Health care system is failing adolescents
Research comes out every month identifying groups having difficulty obtaining needed services in our country’s health care system. A group often not discussed, perhaps because it is generally healthy, is adolescents. But a recent study by the Maternal & Child Health Policy Research Center (MCH) makes clear that when it comes to caring for adolescents, the health care system is not doing a very good job.
MCH co-director Margaret McManus tells State Health Watch the group previously had studied adolescents in the State Children’s Health Insurance Program (SCHIP) in selected states and had identified issues around provider availability, reproductive health care, and behavioral health care. The next step, she says, was to take a broader perspective and look at how the overall health care system is responding to the needs of adolescents.
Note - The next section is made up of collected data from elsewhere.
-- pv_equiv track=rewrite | github.com/jebreimo/Argen | Argen2/parser_tools.py | find_char
-- ===== SOURCE A (Python) =====
-- def find_unescaped_char(s, char, start_pos):
--     escape = False
--     for i in range(start_pos, len(s)):
--         if escape:
--             escape = False
--         elif s[i] == '\\':
--             escape = True
--         elif s[i] == char:
--             return i
--     return -1
--
-- def find_char(s, char, start_pos):
--     i = start_pos
--     while i < len(s):
--         if s[i] == char:
--             return i
--         if s[i] == "(":
--             i = find_char(s, ")", i + 1)
--         elif s[i] == "{":
--             i = find_char(s, "}", i + 1)
--         elif s[i] == "[":
--             i = find_char(s, "]", i + 1)
--         elif s[i] == '"':
--             i = find_unescaped_char(s, '"', i + 1)
--         elif s[i] == "'":
--             if i + 2 < len(s) and s[i + 2] == "'":
--                 i += 2
--             elif i + 3 < len(s) and s[i] == "\\":
--                 i = find_unescaped_char(s, "'", i + 1)
--         if i == -1:
--             break
--         i += 1
--     return -1
-- ===== SOURCE B (Python) =====
-- def find_char(s, char, start_pos):
--     n = len(s)
--     pending = [char]
--     i = start_pos
--     while 0 <= i < n:
--         c = s[i]
--         if c == pending[-1]:
--             if len(pending) == 1:
--                 return i
--             pending.pop()
--         elif c in "({[":
--             pending.append({"(": ")", "{": "}", "[": "]"}[c])
--         elif c == '"':
--             i += 1
--             escape = False
--             while i < n and (escape or s[i] != '"'):
--                 escape = (not escape) and s[i] == "\\"
--                 i += 1
--             if i >= n:
--                 return -1
--         elif c == "'" and i + 2 < n and s[i + 2] == "'":
--             i += 2
--         i += 1
--     return -1
-- ===== Notes on version B (the rewrite author's own statement) =====
-- stated objective: alternative
-- what changed: A's one-recursive-call-per-opening-bracket search (plus a find_unescaped_char helper) is replaced by a single non-recursive scan that keeps an explicit stack of pending closing targets (bottom = the searched char), popping on a match, pushing the matching closer on '(', '{', '[', and skipping quoted sections with an inlined escape-flag loop.
-- outside the precondition, e.g. on find_char('abc', 'b', -2): A returns -2, B returns -1; on find_char('ab', 'a', -5): A raises IndexError, B returns -1
import Mathlib
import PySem

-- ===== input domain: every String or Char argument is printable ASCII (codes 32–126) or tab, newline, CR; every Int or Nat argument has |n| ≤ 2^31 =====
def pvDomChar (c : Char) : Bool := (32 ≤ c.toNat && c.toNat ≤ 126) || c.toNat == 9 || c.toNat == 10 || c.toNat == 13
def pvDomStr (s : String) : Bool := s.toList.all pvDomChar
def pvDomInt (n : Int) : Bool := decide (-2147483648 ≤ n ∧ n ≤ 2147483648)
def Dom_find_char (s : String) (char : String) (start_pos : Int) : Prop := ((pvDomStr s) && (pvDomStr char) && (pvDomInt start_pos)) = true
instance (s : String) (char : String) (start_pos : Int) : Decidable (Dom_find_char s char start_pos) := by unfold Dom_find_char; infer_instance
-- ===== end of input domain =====

-- B replaces A's recursion (one recursive call per nested bracket, plus a helper for quoted
-- strings) by a single non-recursive scan that keeps an explicit stack of pending closing
-- targets and an inlined escape-flag loop for '"': objective 'alternative' (same O(n) cost).

-- ===== PORT A =====
-- helper of A: find_unescaped_char(s, char, start_pos), escape-flag scan.
-- A's loops recurse on a fuel argument (the remaining scan length, a pure totality device):
-- every step moves the position right by at least one, so the fuel never runs out first.
def pvUnescGo (l : List Char) (char : List Char) : Nat → Int → Bool → Int
  | 0, _, _ => -1
  | fuel + 1, i, escape =>
    if i < (l.length : Int) then
      match PySem.List.pyGet? l i with
      | none => -1        -- IndexError in Python; unreachable under Pre_ (0 ≤ i)
      | some c =>
        if escape then pvUnescGo l char fuel (i + 1) false
        else if c = '\\' then pvUnescGo l char fuel (i + 1) true
        else if char = [c] then i
        else pvUnescGo l char fuel (i + 1) false
    else -1

def pvUnesc (l : List Char) (char : List Char) (i : Int) (escape : Bool) : Int :=
  pvUnescGo l char ((l.length : Int) - i).toNat i escape

-- port of A: while loop with one recursive find_char call per opening bracket;
-- 'i'' is the reassigned loop variable i
def find_char_go (l : List Char) : Nat → List Char → Int → Int
  | 0, _, _ => -1
  | fuel + 1, char, i =>
    if i < (l.length : Int) then
      match PySem.List.pyGet? l i with
      | none => -1        -- IndexError in Python; unreachable under Pre_ (0 ≤ i)
      | some c =>
        if char = [c] then i
        else
          let i' :=
            if c = '(' then find_char_go l fuel [')'] (i + 1)
            else if c = '{' then find_char_go l fuel ['}'] (i + 1)
            else if c = '[' then find_char_go l fuel [']'] (i + 1)
            else if c = '"' then pvUnesc l ['"'] (i + 1) false
            else if c = '\'' then
              if i + 2 < (l.length : Int) ∧ PySem.List.pyGet? l (i + 2) = some '\'' then i + 2
              else if i + 3 < (l.length : Int) ∧ c = '\\' then pvUnesc l ['\''] (i + 1) false
              else i
            else i
          if i' = -1 then -1
          else find_char_go l fuel char (i' + 1)
    else -1

def find_char (s : String) (char : String) (start_pos : Int) : Int :=
  find_char_go s.toList (((s.toList.length : Int) - start_pos).toNat) char.toList start_pos

-- ===== PORT B =====
-- B's dict literal {'(' : ')', '{' : '}', '[' : ']'} as a lookup
def pvCloser (c : Char) : Char := if c = '(' then ')' else if c = '{' then '}' else ']'

-- B's inlined escape-flag inner loop: consume characters while (escape or char ≠ '"');
-- on success return the suffix after the closing quote together with its absolute index
def pvScanQuote : List Char → Nat → Bool → Option (List Char × Nat)
  | [], _, _ => none
  | c :: rest, i, escape =>
    if escape = false ∧ c = '"' then some (rest, i + 1)
    else pvScanQuote rest (i + 1) (!escape && decide (c = '\\'))

theorem pvScanQuote_suffix_le : ∀ (l : List Char) (i : Nat) (e : Bool) (l' : List Char) (j : Nat),
    pvScanQuote l i e = some (l', j) → l'.length ≤ l.length := by
  intro l
  induction l with
  | nil => intro i e l' j h; simp [pvScanQuote] at h
  | cons c rest ih =>
      intro i e l' j h
      rw [pvScanQuote] at h
      split_ifs at h with h1
      · simp only [Option.some.injEq, Prod.mk.injEq] at h
        simp [← h.1]
      · have := ih (i + 1) (!e && decide (c = '\\')) l' j h
        simp; omega

-- B's single while loop, as the structural recursion on the remaining suffix of the string
-- (the Nat argument is the current absolute index i; 'pending' is the stack, top first)
def find_char_alt_go : List Char → Nat → List (List Char) → Int
  | [], _, _ => -1
  | c :: rest, i, pending =>
    match pending with
    | [] => -1        -- unreachable: the stack starts nonempty and is never fully popped
    | t :: ps =>
      if t = [c] then
        if ps = [] then (i : Int) else find_char_alt_go rest (i + 1) ps
      else if c = '(' ∨ c = '{' ∨ c = '[' then
        find_char_alt_go rest (i + 1) ([pvCloser c] :: t :: ps)
      else if c = '"' then
        match h : pvScanQuote rest (i + 1) false with
        | none => -1
        | some (suf, j) => find_char_alt_go suf j (t :: ps)
      else if c = '\'' ∧ rest[1]? = some '\'' then
        find_char_alt_go (rest.drop 2) (i + 3) (t :: ps)
      else find_char_alt_go rest (i + 1) (t :: ps)
  termination_by l _ _ => l.length
  decreasing_by
  all_goals simp [List.length_drop]
  all_goals try (have := pvScanQuote_suffix_le rest (i + 1) false suf j h)
  all_goals omega

def find_char_alt (s : String) (char : String) (start_pos : Int) : Int :=
  if start_pos < 0 then -1
  else find_char_alt_go (s.toList.drop start_pos.toNat) start_pos.toNat [char.toList]

-- ===== PRECONDITION & SPEC =====
-- Pre_ restricts to nonnegative start_pos, the function's natural domain: for start_pos < -len(s)
-- A raises IndexError, and for -len(s) ≤ start_pos < 0 Python's negative indexing makes A scan from
-- the string's end — an accident of the implementation in which a bracket closed at index -1 is
-- even conflated with the -1 failure sentinel.
def Pre_find_char (s : String) (char : String) (start_pos : Int) : Prop := 0 ≤ start_pos
instance (s : String) (char : String) (start_pos : Int) : Decidable (Pre_find_char s char start_pos) := by
  unfold Pre_find_char; infer_instance

def pvWitness_find_char : String × String × Int := ("a(b)c{d}e", "e", 0)

def Spec_find_char (s : String) (char : String) (start_pos : Int) (out : Int) : Prop := out = find_char_alt s char start_pos
instance (s : String) (char : String) (start_pos : Int) (out : Int) : Decidable (Spec_find_char s char start_pos out) := by unfold Spec_find_char; infer_instance

-- ===== CLAIM (what is proved, stated in full; the proofs are below) =====
def Claim_equal_find_char : Prop := ∀ (s : String) (char : String) (start_pos : Int), Dom_find_char s char start_pos → Pre_find_char s char start_pos → Spec_find_char s char start_pos (find_char s char start_pos)

-- ===== LEMMAS AND PROOFS =====

-- proof-only intermediate machine: B's stack scan re-indexed like A (fuel + Int position);
-- it is related to A by 'key' below and to B's suffix recursion by 'alt_go_eq_stackGo'
def stackGo (l : List Char) : Nat → List (List Char) → Int → Int
  | 0, _, _ => -1
  | fuel + 1, stk, i =>
    if i < (l.length : Int) then
      match PySem.List.pyGet? l i with
      | none => -1
      | some c =>
        match stk with
        | [] => -1
        | t :: rest =>
          if t = [c] then
            if rest = [] then i else stackGo l fuel rest (i + 1)
          else if c = '(' then stackGo l fuel ([')'] :: t :: rest) (i + 1)
          else if c = '{' then stackGo l fuel (['}'] :: t :: rest) (i + 1)
          else if c = '[' then stackGo l fuel ([']'] :: t :: rest) (i + 1)
          else if c = '"' then
            let j := pvUnesc l ['"'] (i + 1) false
            if j = -1 then -1
            else stackGo l fuel (t :: rest) (j + 1)
          else if c = '\'' then
            if i + 2 < (l.length : Int) ∧ PySem.List.pyGet? l (i + 2) = some '\'' then
              stackGo l fuel (t :: rest) (i + 3)
            else stackGo l fuel (t :: rest) (i + 1)
          else stackGo l fuel (t :: rest) (i + 1)
    else -1

-- find_unescaped_char never returns an index below its start position
theorem pvUnescGo_ge (l : List Char) (char : List Char) :
    ∀ (f : Nat) (i : Int) (e : Bool), pvUnescGo l char f i e ≠ -1 → i ≤ pvUnescGo l char f i e := by
  intro f
  induction f with
  | zero => intro i e h; simp [pvUnescGo] at h
  | succ f ih =>
      intro i e h
      rw [pvUnescGo] at h ⊢
      by_cases hlt : i < (l.length : Int)
      · simp only [hlt, if_pos] at h ⊢
        cases hc : PySem.List.pyGet? l i with
        | none => simp [hc] at h
        | some c =>
          simp only [hc] at h ⊢
          split_ifs at h ⊢ with h1 h2 h3
          · have := ih (i + 1) false h; omega
          · have := ih (i + 1) true h; omega
          · omega
          · have := ih (i + 1) false h; omega
      · simp [hlt] at h

theorem pvUnesc_ge (l : List Char) (char : List Char) (i : Int) (escape : Bool)
    (h : pvUnesc l char i escape ≠ -1) : i ≤ pvUnesc l char i escape :=
  pvUnescGo_ge l char (((l.length : Int) - i).toNat) i escape h

-- and never returns an index at or past the end of the string
theorem pvUnescGo_lt (l : List Char) (char : List Char) :
    ∀ (f : Nat) (i : Int) (e : Bool), pvUnescGo l char f i e ≠ -1 →
      pvUnescGo l char f i e < (l.length : Int) := by
  intro f
  induction f with
  | zero => intro i e h; simp [pvUnescGo] at h
  | succ f ih =>
      intro i e h
      rw [pvUnescGo] at h ⊢
      by_cases hlt : i < (l.length : Int)
      · simp only [hlt, if_pos] at h ⊢
        cases hc : PySem.List.pyGet? l i with
        | none => simp [hc] at h
        | some c =>
          simp only [hc] at h ⊢
          split_ifs at h ⊢ with h1 h2 h3
          · exact ih (i + 1) false h
          · exact ih (i + 1) true h
          · exact hlt
          · exact ih (i + 1) false h
      · simp [hlt] at h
What MCH found, she says, is that our health care system is not geared to meeting the needs of adolescents, especially in terms of preventive care, reproductive health care, and behavioral health care — both mental health and substance abuse.
Although most adolescents are reported to be healthy, Ms. McManus’ report says, the preponderance of evidence reveals that they confront significant health risks: physical and mental health problems; early experimentation with sex and drugs; physical inactivity; overweight and obesity; and substantial stress from school, family, and peer pressures. Adolescents who are low-income, minority, and living in inner cities appear to be at highest risk.
Nationally, according to the report, the annual costs of preventable adolescent health problems were estimated in 2002 to be $51.5 billion, or $1,152 per adolescent. When associated medical, legal, and lost productivity costs are included, the annual cost of preventable adolescent morbidity increases to $830.8 billion.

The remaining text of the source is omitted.